An informed source told the reporter this is actually a prohibited highly toxic pesticide that can accumulate in roots and stems over long periods of use, producing “toxic vegetables.” But the price is half that of government-approved pesticides, saving farmers over 300 yuan in expenses per mu. Driven by profits, farmers secretly use the prohibited substance.

In greenhouse production farmers use toxic pesticides to kill pests in the ground, contributing to high pesticide residues. One farmer justifies it by saying, “In recent years pest pressures have become more serious. If we don’t use some toxic pesticides we can’t keep pests under control.”

Investigation shows that high fertilizer use has already contaminated surface and ground water, and pesticide monitoring shows residues are becoming more serious. Insecticides account for about 78% of pesticides, mainly highly toxic ones like methamidophos and dichlorvos. Surveys by the plant protection department showed that 32.8% of farmers used highly toxic pesticides on leafy vegetables and pesticide use is increasing 10% or more annually.
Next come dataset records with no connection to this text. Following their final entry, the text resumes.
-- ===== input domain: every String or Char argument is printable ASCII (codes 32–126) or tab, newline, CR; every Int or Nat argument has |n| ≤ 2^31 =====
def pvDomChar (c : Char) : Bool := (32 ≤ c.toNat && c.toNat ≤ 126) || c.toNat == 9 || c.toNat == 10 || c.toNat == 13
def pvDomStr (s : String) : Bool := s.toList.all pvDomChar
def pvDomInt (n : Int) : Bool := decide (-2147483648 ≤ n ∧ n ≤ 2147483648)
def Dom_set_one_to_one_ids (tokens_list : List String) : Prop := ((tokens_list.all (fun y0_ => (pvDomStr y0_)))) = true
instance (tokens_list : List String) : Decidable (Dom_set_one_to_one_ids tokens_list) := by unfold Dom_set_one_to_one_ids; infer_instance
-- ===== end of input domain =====

-- B records each token's first-occurrence index by a backward overwrite scan and sorts the
-- distinct tokens by that index, replacing A's guarded-accumulator loop (alternative; same result).

-- ===== PORT A =====
-- the body of A's for-loop: conditional insert with a running id counter
def pvStepA (st : PySem.Dict String Int × Int) (token : String) : PySem.Dict String Int × Int :=
  if st.1.contains token then st else (st.1.insert token st.2, st.2 + 1)

def set_one_to_one_ids (tokens_list : List String) : (List (String × Int)) × (List (Int × String)) :=
  let st := tokens_list.foldl pvStepA (PySem.Dict.empty, 0)
  let lookup_by_word := st.1
  -- {v: k for k, v in lookup_by_word.items()}
  let lookup_by_id : PySem.Dict Int String := PySem.Dict.ofList (lookup_by_word.items.map (fun kv => (kv.2, kv.1)))
  (lookup_by_word.items, lookup_by_id.items)

-- ===== PORT B =====
def set_one_to_one_ids_alt (tokens_list : List String) : (List (String × Int)) × (List (Int × String)) :=
  -- for i in range(len(tokens_list) - 1, -1, -1): first[tokens_list[i]] = i
  -- (i is always a valid index, so pyGetD's default "" is never consulted)
  let first : PySem.Dict String Int :=
    (PySem.List.pyRange ((tokens_list.length : Int) - 1) (-1) (-1)).foldl
      (fun d i => d.insert (PySem.List.pyGetD tokens_list i "") i) PySem.Dict.empty
  -- order = sorted(first, key=first.get); every key is present in first, so get = getD _ 0
  let order := PySem.List.sorted first.keys (fun k => first.getD k 0)
  -- lookup_by_word = dict(zip(order, range(len(order))))
  let lookup_by_word : PySem.Dict String Int :=
    PySem.Dict.ofList (order.zip (PySem.List.pyRange 0 (order.length : Int)))
  -- lookup_by_id = dict(zip(range(len(order)), order))
  let lookup_by_id : PySem.Dict Int String :=
    PySem.Dict.ofList ((PySem.List.pyRange 0 (order.length : Int)).zip order)
  (lookup_by_word.items, lookup_by_id.items)

-- ===== PRECONDITION & SPEC =====
def Spec_set_one_to_one_ids (tokens_list : List String) (out : (List (String × Int)) × (List (Int × String))) : Prop := out = set_one_to_one_ids_alt tokens_list
instance (tokens_list : List String) (out : (List (String × Int)) × (List (Int × String))) : Decidable (Spec_set_one_to_one_ids tokens_list out) := by unfold Spec_set_one_to_one_ids; infer_instance
-- pv_equiv track=rewrite | github.com/Stefan9283/Recreational-Coding | AdventOfCode/2021/day6/p1.py | doIteration
-- ===== SOURCE A (Python) =====
-- from typing import List, overload
--
-- def doIteration(L: List) -> List:
--     n = len(L)
--     for i in range(n):
--         if L[i] != 0:
--             L[i] -= 1
--         else:
--             L[i] = 6
--             L.append(8)
--     return L
-- ===== SOURCE B (Python) =====
-- def doIteration(L):
--     zeros = L.count(0)
--     L[:] = [6 if x == 0 else x - 1 for x in L]
--     L.extend([8] * zeros)
--     return L
-- ===== Notes on version B (the rewrite author's own statement) =====
-- stated objective: alternative
-- what changed: Replaces A's single index loop that conditionally appends a newborn per zero with a three-phase decomposition: count the zeros first, age all fish in one bulk slice-assignment mapping, then append all newborns at once with a single extend.
import Mathlib
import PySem

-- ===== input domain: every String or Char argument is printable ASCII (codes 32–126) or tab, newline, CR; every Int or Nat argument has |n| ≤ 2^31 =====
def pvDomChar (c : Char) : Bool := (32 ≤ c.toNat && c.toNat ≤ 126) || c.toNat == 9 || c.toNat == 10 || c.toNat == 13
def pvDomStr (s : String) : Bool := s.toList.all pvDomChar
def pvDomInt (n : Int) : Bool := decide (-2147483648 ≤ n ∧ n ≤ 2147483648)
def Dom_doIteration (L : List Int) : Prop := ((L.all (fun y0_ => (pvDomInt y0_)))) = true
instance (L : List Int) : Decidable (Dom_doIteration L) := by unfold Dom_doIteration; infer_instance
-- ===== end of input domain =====

-- B replaces A's inline-appending index loop by count zeros / bulk map / bulk extend (same cost, different decomposition); both mutate L in Python, equivalence is about the return value.


-- ===== PORT A =====
-- loop body of A: read L[i], age or reset-and-append
def doIterationStep (acc : List Int) (i : Int) : List Int :=
  if PySem.List.pyGetD acc i 0 ≠ 0 then
    PySem.List.pySetD acc i (PySem.List.pyGetD acc i 0 - 1)
  else
    (PySem.List.pySetD acc i 6) ++ [8]

def doIteration (L : List Int) : List Int :=
  let n : Int := L.length
  (PySem.List.pyRange 0 n 1).foldl doIterationStep L

-- ===== PORT B =====
def doIteration_alt (L : List Int) : List Int :=
  let zeros := L.count 0
  L.map (fun x => if x = 0 then 6 else x - 1) ++ List.replicate zeros 8

-- ===== PRECONDITION & SPEC =====
def Spec_doIteration (L : List Int) (out : List Int) : Prop := out = doIteration_alt L
instance (L : List Int) (out : List Int) : Decidable (Spec_doIteration L out) := by unfold Spec_doIteration; infer_instance

-- ===== CLAIM (what is proved, stated in full; the proofs are below) =====
def Claim_equal_doIteration : Prop := ∀ (L : List Int), Dom_doIteration L → Spec_doIteration L (doIteration L)

-- ===== LEMMAS AND PROOFS =====

lemma doIteration_key (S P T : List Int) :
    (PySem.List.pyRange (P.length : Int) ((P.length : Int) + S.length) 1).foldl doIterationStep (P ++ S ++ T)
      = P ++ S.map (fun x => if x = 0 then 6 else x - 1) ++ T ++ List.replicate (S.count 0) 8 := by
  induction S generalizing P T with
  | nil =>
    simp [PySem.List.pyRange_one_eq_nil]
  | cons x S' ih =>
    have hlt : (P.length : Int) < (P.length : Int) + ((x :: S').length : Int) := by
      simp
    rw [PySem.List.pyRange_one_cons hlt]
    simp only [List.foldl_cons]
    by_cases hx : x = 0
    · subst hx
      have hstep : doIterationStep (P ++ 0 :: S' ++ T) (P.length : Int)
          = (P ++ [6]) ++ S' ++ (T ++ [8]) := by
        simp [doIterationStep]
      rw [show P ++ (0 :: S') ++ T = P ++ 0 :: S' ++ T by simp, hstep]
      have hlen : ((P ++ [6]).length : Int) = (P.length : Int) + 1 := by simp
      have := ih (P ++ [6]) (T ++ [8])
      rw [hlen] at this
      rw [show (P.length : Int) + (((0 : Int) :: S').length : Int) = (P.length : Int) + 1 + (S'.length : Int) by simp; omega]
      rw [this]
      simp
      rw [← List.replicate_succ, List.replicate_succ']
    · have hstep : doIterationStep (P ++ x :: S' ++ T) (P.length : Int)
          = (P ++ [x - 1]) ++ S' ++ T := by
        simp [doIterationStep, hx]
      rw [show P ++ (x :: S') ++ T = P ++ x :: S' ++ T by simp, hstep]
      have := ih (P ++ [x - 1]) T
      have hlen : (((P ++ [x - 1]).length : Int)) = (P.length : Int) + 1 := by simp
      rw [hlen] at this
      rw [show (P.length : Int) + ((x :: S').length : Int) = (P.length : Int) + 1 + (S'.length : Int) by simp; omega]
      rw [this]
      simp [hx]

-- ===== VERDICT (by name: the statement is the Claim_ definition above) =====
theorem doIteration_spec : Claim_equal_doIteration := by
  intro L _
  unfold Spec_doIteration doIteration doIteration_alt
  have := doIteration_key L [] []
  simpa using this
-- pv_equiv track=rewrite | github.com/wowemulation-dev/cascette-py | cascette_tools/formats/root.py | format_locale_flags
-- ===== SOURCE A (Python) =====
-- def format_locale_flags(flags: int) -> str:
--     """Format locale flags as human-readable string."""
--     locales = {
--         0x00000002: "enUS",
--         0x00000004: "koKR",
--         0x00000010: "frFR",
--         0x00000020: "deDE",
--         0x00000040: "zhCN",
--         0x00000080: "zhTW",
--         0x00000100: "esES",
--         0x00000200: "esMX",
--         0x00000400: "ruRU",
--         0x00000800: "ptBR",
--         0x00001000: "itIT",
--         0x00002000: "ptPT"
--     }
--
--     active_locales = []
--     for flag, locale in locales.items():
--         if flags & flag:
--             active_locales.append(locale)
--
--     if not active_locales:
--         return f"None (0x{flags:08x})"
--
--     return f"{', '.join(active_locales)} (0x{flags:08x})"
-- ===== SOURCE B (Python) =====
-- # locale names keyed by bit position (bits 0 and 3 are unassigned)
-- _NAMES = {
--     1: "enUS", 2: "koKR", 4: "frFR", 5: "deDE", 6: "zhCN", 7: "zhTW",
--     8: "esES", 9: "esMX", 10: "ruRU", 11: "ptBR", 12: "itIT", 13: "ptPT",
-- }
-- _MASK = 0x3FF6  # union of all known locale bits
--
--
-- def format_locale_flags(flags: int) -> str:
--     """Format locale flags as human-readable string."""
--     m = flags & _MASK  # nonnegative copy holding only the known bits
--     names = []
--     pos = 0
--     while m:
--         if m & 1:
--             name = _NAMES.get(pos)
--             if name is not None:
--                 names.append(name)
--         m >>= 1
--         pos += 1
--     if not names:
--         return f"None (0x{flags:08x})"
--     return f"{', '.join(names)} (0x{flags:08x})"
-- ===== Notes on version B (the rewrite author's own statement) =====
-- stated objective: alternative
-- what changed: B scans the set bits of the input (masked to the known locale bits) from lowest to highest and looks each bit position up in a position-keyed name table, instead of A's scan over a fixed table of flag masks testing each against the input.
import Mathlib
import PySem

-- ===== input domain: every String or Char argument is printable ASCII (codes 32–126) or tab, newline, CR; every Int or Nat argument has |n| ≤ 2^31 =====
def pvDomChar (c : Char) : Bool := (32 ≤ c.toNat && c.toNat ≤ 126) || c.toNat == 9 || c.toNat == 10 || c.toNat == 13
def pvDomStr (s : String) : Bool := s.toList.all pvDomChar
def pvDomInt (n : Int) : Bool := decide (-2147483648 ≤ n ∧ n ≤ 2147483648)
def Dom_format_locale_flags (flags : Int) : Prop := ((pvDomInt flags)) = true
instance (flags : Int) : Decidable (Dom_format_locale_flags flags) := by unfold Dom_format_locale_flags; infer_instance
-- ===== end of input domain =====

-- B formats the same locale bitfield by scanning the set bits of the (masked) input instead of
-- scanning A's fixed table of flag masks; objective: alternative traversal, same cost.

-- shared primitive: Python's format(n, '08x') (f-string "{flags:08x}"), exact for any int
def hexDigitChar (n : Nat) : Char := if n < 10 then Char.ofNat (48 + n) else Char.ofNat (87 + n)

def hexChars (n : Nat) : List Char :=
  if _h : n < 16 then [hexDigitChar n]
  else hexChars (n / 16) ++ [hexDigitChar (n % 16)]
termination_by n
decreasing_by exact Nat.div_lt_self (by omega) (by omega)

def pyHex08 (n : Int) : String :=
  PySem.Str.zfill (String.ofList ((if n < 0 then ['-'] else []) ++ hexChars n.natAbs)) 8

-- ===== PORT A =====
def pvLocalesA : PySem.Dict Int String :=
  PySem.Dict.ofList [(0x2, "enUS"), (0x4, "koKR"), (0x10, "frFR"), (0x20, "deDE"),
    (0x40, "zhCN"), (0x80, "zhTW"), (0x100, "esES"), (0x200, "esMX"),
    (0x400, "ruRU"), (0x800, "ptBR"), (0x1000, "itIT"), (0x2000, "ptPT")]

def format_locale_flags (flags : Int) : String :=
  let active :=
    (PySem.Dict.items pvLocalesA).foldl
      (fun acc fl => if PySem.Int.band flags fl.1 ≠ 0 then acc ++ [fl.2] else acc) []
  if active = [] then "None (0x" ++ pyHex08 flags ++ ")"
  else PySem.Str.join ", " active ++ " (0x" ++ pyHex08 flags ++ ")"

-- ===== PORT B =====
-- Source B's table: locale names keyed by BIT POSITION (bits 0 and 3 are unassigned)
def pvNamesB : PySem.Dict Int String :=
  PySem.Dict.ofList [(1, "enUS"), (2, "koKR"), (4, "frFR"), (5, "deDE"), (6, "zhCN"),
    (7, "zhTW"), (8, "esES"), (9, "esMX"), (10, "ruRU"), (11, "ptBR"), (12, "itIT"),
    (13, "ptPT")]

-- Source B's while loop over the masked copy m (m is nonnegative, so it is carried as a Nat)
def altLoop (m pos : Nat) (acc : List String) : List String :=
  if h : m = 0 then acc
  else
    altLoop (m / 2) (pos + 1)
      (acc ++ (if m % 2 = 1 then
        (match PySem.Dict.get? pvNamesB (pos : Int) with
         | some name => [name]
         | none => []) else []))
termination_by m
decreasing_by exact Nat.div_lt_self (Nat.pos_of_ne_zero h) (by omega)

def format_locale_flags_alt (flags : Int) : String :=
  let m := (PySem.Int.band flags 0x3FF6).toNat
  let names := altLoop m 0 []
  if names = [] then "None (0x" ++ pyHex08 flags ++ ")"
  else PySem.Str.join ", " names ++ " (0x" ++ pyHex08 flags ++ ")"

-- ===== PRECONDITION & SPEC =====
def Spec_format_locale_flags (flags : Int) (out : String) : Prop := out = format_locale_flags_alt flags
instance (flags : Int) (out : String) : Decidable (Spec_format_locale_flags flags out) := by unfold Spec_format_locale_flags; infer_instance

-- ===== CLAIM (what is proved, stated in full; the proofs are below) =====
def Claim_equal_format_locale_flags : Prop := ∀ (flags : Int), Dom_format_locale_flags flags → Spec_format_locale_flags flags (format_locale_flags flags)

-- ===== LEMMAS AND PROOFS =====

-- spec-side view of Source B's loop: fuel-indexed bit scan
def pvChunk (pos : Nat) : List String :=
  match PySem.Dict.get? pvNamesB (pos : Int) with
  | some name => [name]
  | none => []

def pvBits : Nat → Nat → Nat → List String
  | 0, _, _ => []
  | k+1, m, pos => (if m % 2 = 1 then pvChunk pos else []) ++ pvBits k (m / 2) (pos + 1)

theorem pvBits_zero (k : Nat) : ∀ pos, pvBits k 0 pos = [] := by
  induction k with
  | zero => intro pos; rfl
  | succ k ih => intro pos; simp [pvBits, ih]

theorem altLoop_eq_pvBits (k : Nat) : ∀ m pos acc, m < 2 ^ k →
    altLoop m pos acc = acc ++ pvBits k m pos := by
  induction k with
  | zero =>
    intro m pos acc h
    have hm : m = 0 := by omega
    subst hm
    rw [altLoop]
    simp [pvBits]
  | succ k ih =>
    intro m pos acc h
    by_cases hm : m = 0
    · subst hm; rw [altLoop]; simp [pvBits, pvBits_zero]
    · rw [altLoop]
      simp only [dif_neg hm]
      rw [ih (m / 2) (pos + 1) _ (by
        have : m < 2 ^ k * 2 := by rw [← pow_succ]; exact h
        omega)]
      simp [pvBits, pvChunk, List.append_assoc]

theorem testBit_div_mod (i : Nat) : ∀ x : Nat, Nat.testBit x i = decide (x / 2 ^ i % 2 = 1) := by
  induction i with
  | zero => intro x; simp [Nat.testBit_zero]
  | succ i ih =>
    intro x
    rw [Nat.testBit_succ, ih (x / 2), Nat.div_div_eq_div_mul, pow_succ]
    ring_nf

theorem and_div_two (x y : Nat) : (x &&& y) / 2 = x / 2 &&& y / 2 := by
  apply Nat.eq_of_testBit_eq
  intro i
  simp only [Nat.testBit_div_two, Nat.testBit_and]

theorem and_mod_two (x y : Nat) : (x &&& y) % 2 = 1 ↔ (x % 2 = 1 ∧ y % 2 = 1) := by
  have h := Nat.testBit_and x y 0
  simp only [Nat.testBit_zero] at h
  constructor
  · intro hk
    have := h
    rw [decide_eq_true hk] at this
    constructor
    · by_contra hx
      rw [decide_eq_false hx] at this; simp at this
    · by_contra hy
      rw [decide_eq_false hy] at this; simp at this
  · rintro ⟨hx, hy⟩
    rw [decide_eq_true hx, decide_eq_true hy] at h
    simpa using h.symm

-- the bit identity justifying the mask on a negative argument: x - (x & y) clears y's bits from x
theorem sub_and_testBit (i : Nat) : ∀ x y : Nat,
    (x - (x &&& y)).testBit i = (x.testBit i && !(y.testBit i)) := by
  induction i with
  | zero =>
    intro x y
    have hle : x &&& y ≤ x := Nat.and_le_left
    have hm := and_mod_two x y
    simp only [Nat.testBit_zero]
    have hgoal : (x - (x &&& y)) % 2 = 1 ↔ (x % 2 = 1 ∧ ¬ y % 2 = 1) := by omega
    simp [hgoal]
    rcases Nat.mod_two_eq_zero_or_one y with hy | hy <;> simp [hy]
  | succ i ih =>
    intro x y
    have hle : x &&& y ≤ x := Nat.and_le_left
    have hdiv : (x &&& y) / 2 = x / 2 &&& y / 2 := and_div_two x y
    have hmod : (x &&& y) % 2 = 1 → x % 2 = 1 := fun h => ((and_mod_two x y).1 h).1
    have hstep : (x - (x &&& y)) / 2 = x / 2 - (x / 2 &&& y / 2) := by
      have h2 : x &&& y = 2 * (x / 2 &&& y / 2) + (x &&& y) % 2 := by omega
      omega
    rw [Nat.testBit_succ, hstep, ih (x / 2) (y / 2), Nat.testBit_div_two, Nat.testBit_div_two]

theorem band_neg_eq (flags : Int) (n : Nat) (hneg : flags < 0) :
    PySem.Int.band flags (n : Int) = ((n - (n &&& (-flags - 1).toNat) : Nat) : Int) := by
  simp [PySem.Int.band, not_le.mpr hneg, Int.toNat_natCast]

theorem bridge (flags : Int) (i : Nat) (hbit : Nat.testBit 16374 i = true) :
    (PySem.Int.band flags ((2 : Int) ^ i) ≠ 0) ↔
      Nat.testBit (PySem.Int.band flags 16374).toNat i = true := by
  have h2 : ((2 : Int) ^ i) = ((2 ^ i : Nat) : Int) := by push_cast; ring
  have h16374 : ((16374 : Int)) = ((16374 : Nat) : Int) := by norm_num
  rcases (by omega : 0 ≤ flags ∨ flags < 0) with hpos | hneg
  · obtain ⟨a, rfl⟩ : ∃ a : Nat, flags = (a : Int) := ⟨flags.toNat, (Int.toNat_of_nonneg hpos).symm⟩
    rw [h2, h16374, PySem.Int.band_natCast, PySem.Int.band_natCast, Int.toNat_natCast,
      Nat.testBit_and, hbit, Bool.and_true, Nat.and_two_pow]
    cases h : a.testBit i <;> simp_all
  · rw [h2, h16374, band_neg_eq flags (2 ^ i) hneg, band_neg_eq flags 16374 hneg,
      Int.toNat_natCast]
    set b := (-flags - 1).toNat with hb
    rw [sub_and_testBit, hbit, Bool.true_and, Nat.and_comm (2 ^ i) b, Nat.and_two_pow]
    cases h : b.testBit i <;> simp_all

-- chunk values of Source B's dict lookups at each scanned bit
theorem chunk0 : pvChunk 0 = [] := by rfl
theorem chunk1 : pvChunk 1 = ["enUS"] := by rfl
theorem chunk2 : pvChunk 2 = ["koKR"] := by rfl
theorem chunk3 : pvChunk 3 = [] := by rfl
theorem chunk4 : pvChunk 4 = ["frFR"] := by rfl
theorem chunk5 : pvChunk 5 = ["deDE"] := by rfl
theorem chunk6 : pvChunk 6 = ["zhCN"] := by rfl
theorem chunk7 : pvChunk 7 = ["zhTW"] := by rfl
theorem chunk8 : pvChunk 8 = ["esES"] := by rfl
theorem chunk9 : pvChunk 9 = ["esMX"] := by rfl
theorem chunk10 : pvChunk 10 = ["ruRU"] := by rfl
theorem chunk11 : pvChunk 11 = ["ptBR"] := by rfl
theorem chunk12 : pvChunk 12 = ["itIT"] := by rfl
theorem chunk13 : pvChunk 13 = ["ptPT"] := by rfl

theorem fm_cons {α β : Type} (p : α → Bool) (f : α → β) (x : α) (l : List α) :
    ((x :: l).filter p).map f = (if p x = true then [f x] else []) ++ (l.filter p).map f := by
  by_cases h : p x <;> simp [h]

theorem cor (flags : Int) (i : Nat) (hbit : Nat.testBit 16374 i = true) :
    (PySem.Int.band flags ((2 : Int) ^ i) ≠ 0) ↔
      (PySem.Int.band flags 16374).toNat / 2 ^ i % 2 = 1 := by
  rw [bridge flags i hbit, testBit_div_mod, decide_eq_true_eq]

theorem names_eq (flags : Int) :
    (PySem.Dict.items pvLocalesA).foldl
      (fun acc fl => if PySem.Int.band flags fl.1 ≠ 0 then acc ++ [fl.2] else acc) [] =
    altLoop (PySem.Int.band flags 0x3FF6).toNat 0 [] := by
  have hle : (PySem.Int.band flags 16374).toNat ≤ 16374 := by
    rcases (by omega : 0 ≤ flags ∨ flags < 0) with hpos | hneg
    · obtain ⟨a, rfl⟩ : ∃ a : Nat, flags = (a : Int) := ⟨flags.toNat, (Int.toNat_of_nonneg hpos).symm⟩
      rw [show ((16374 : Int)) = ((16374 : Nat) : Int) by norm_num, PySem.Int.band_natCast,
        Int.toNat_natCast]
      exact Nat.and_le_right
    · rw [show ((16374 : Int)) = ((16374 : Nat) : Int) by norm_num,
        band_neg_eq flags 16374 hneg, Int.toNat_natCast]
      omega
  have hlt : (PySem.Int.band flags 16374).toNat < 2 ^ 14 := by omega
  rw [show ((0x3FF6 : Int)) = (16374 : Int) by norm_num,
    altLoop_eq_pvBits 14 _ 0 [] hlt, List.nil_append]
  have hfun : (fun (acc : List String) (fl : Int × String) =>
        if PySem.Int.band flags fl.1 ≠ 0 then acc ++ [fl.2] else acc) =
      (fun acc fl =>
        if (fun fl : Int × String => decide (PySem.Int.band flags fl.1 ≠ 0)) fl = true
        then acc ++ [(fun fl : Int × String => fl.2) fl] else acc) := by
    funext acc fl; simp
  rw [hfun, PySem.List.foldl_append_if, List.nil_append]
  have hitems : PySem.Dict.items pvLocalesA =
      [((2 : Int), "enUS"), (4, "koKR"), (16, "frFR"), (32, "deDE"), (64, "zhCN"),
       (128, "zhTW"), (256, "esES"), (512, "esMX"), (1024, "ruRU"), (2048, "ptBR"),
       (4096, "itIT"), (8192, "ptPT")] := by rfl
  rw [hitems]
  have c1 := cor flags 1 (by decide)
  have c2 := cor flags 2 (by decide)
  have c4 := cor flags 4 (by decide)
  have c5 := cor flags 5 (by decide)
  have c6 := cor flags 6 (by decide)
  have c7 := cor flags 7 (by decide)
  have c8 := cor flags 8 (by decide)
  have c9 := cor flags 9 (by decide)
  have c10 := cor flags 10 (by decide)
  have c11 := cor flags 11 (by decide)
  have c12 := cor flags 12 (by decide)
  have c13 := cor flags 13 (by decide)
  norm_num at c1 c2 c4 c5 c6 c7 c8 c9 c10 c11 c12 c13
  simp only [fm_cons, List.filter_nil, List.map_nil, List.append_nil, decide_eq_true_eq,
    pvBits, chunk0, Nat.div_div_eq_div_mul]
  norm_num [c1, c2, c4, c5, c6, c7, c8, c9, c10, c11, c12, c13, chunk1, chunk2, chunk3,
    chunk4, chunk5, chunk6, chunk7, chunk8, chunk9, chunk10, chunk11, chunk12, chunk13]

-- ===== VERDICT (by name: the statement is the Claim_ definition above) =====
theorem format_locale_flags_spec : Claim_equal_format_locale_flags := by
  intro flags _
  unfold Spec_format_locale_flags format_locale_flags format_locale_flags_alt
  rw [names_eq flags]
The reasons are current and historical. Most agricultural pollution is from sediment from soil erosion. This sediment contains various chemical substances that constitute agricultural pollution. Nitrogen and phosphorus from the crop fertilization process and animal farms accumulates on the soil surface, which is from there easily washed into bodies of water by rain and contaminating irrigation water downstream.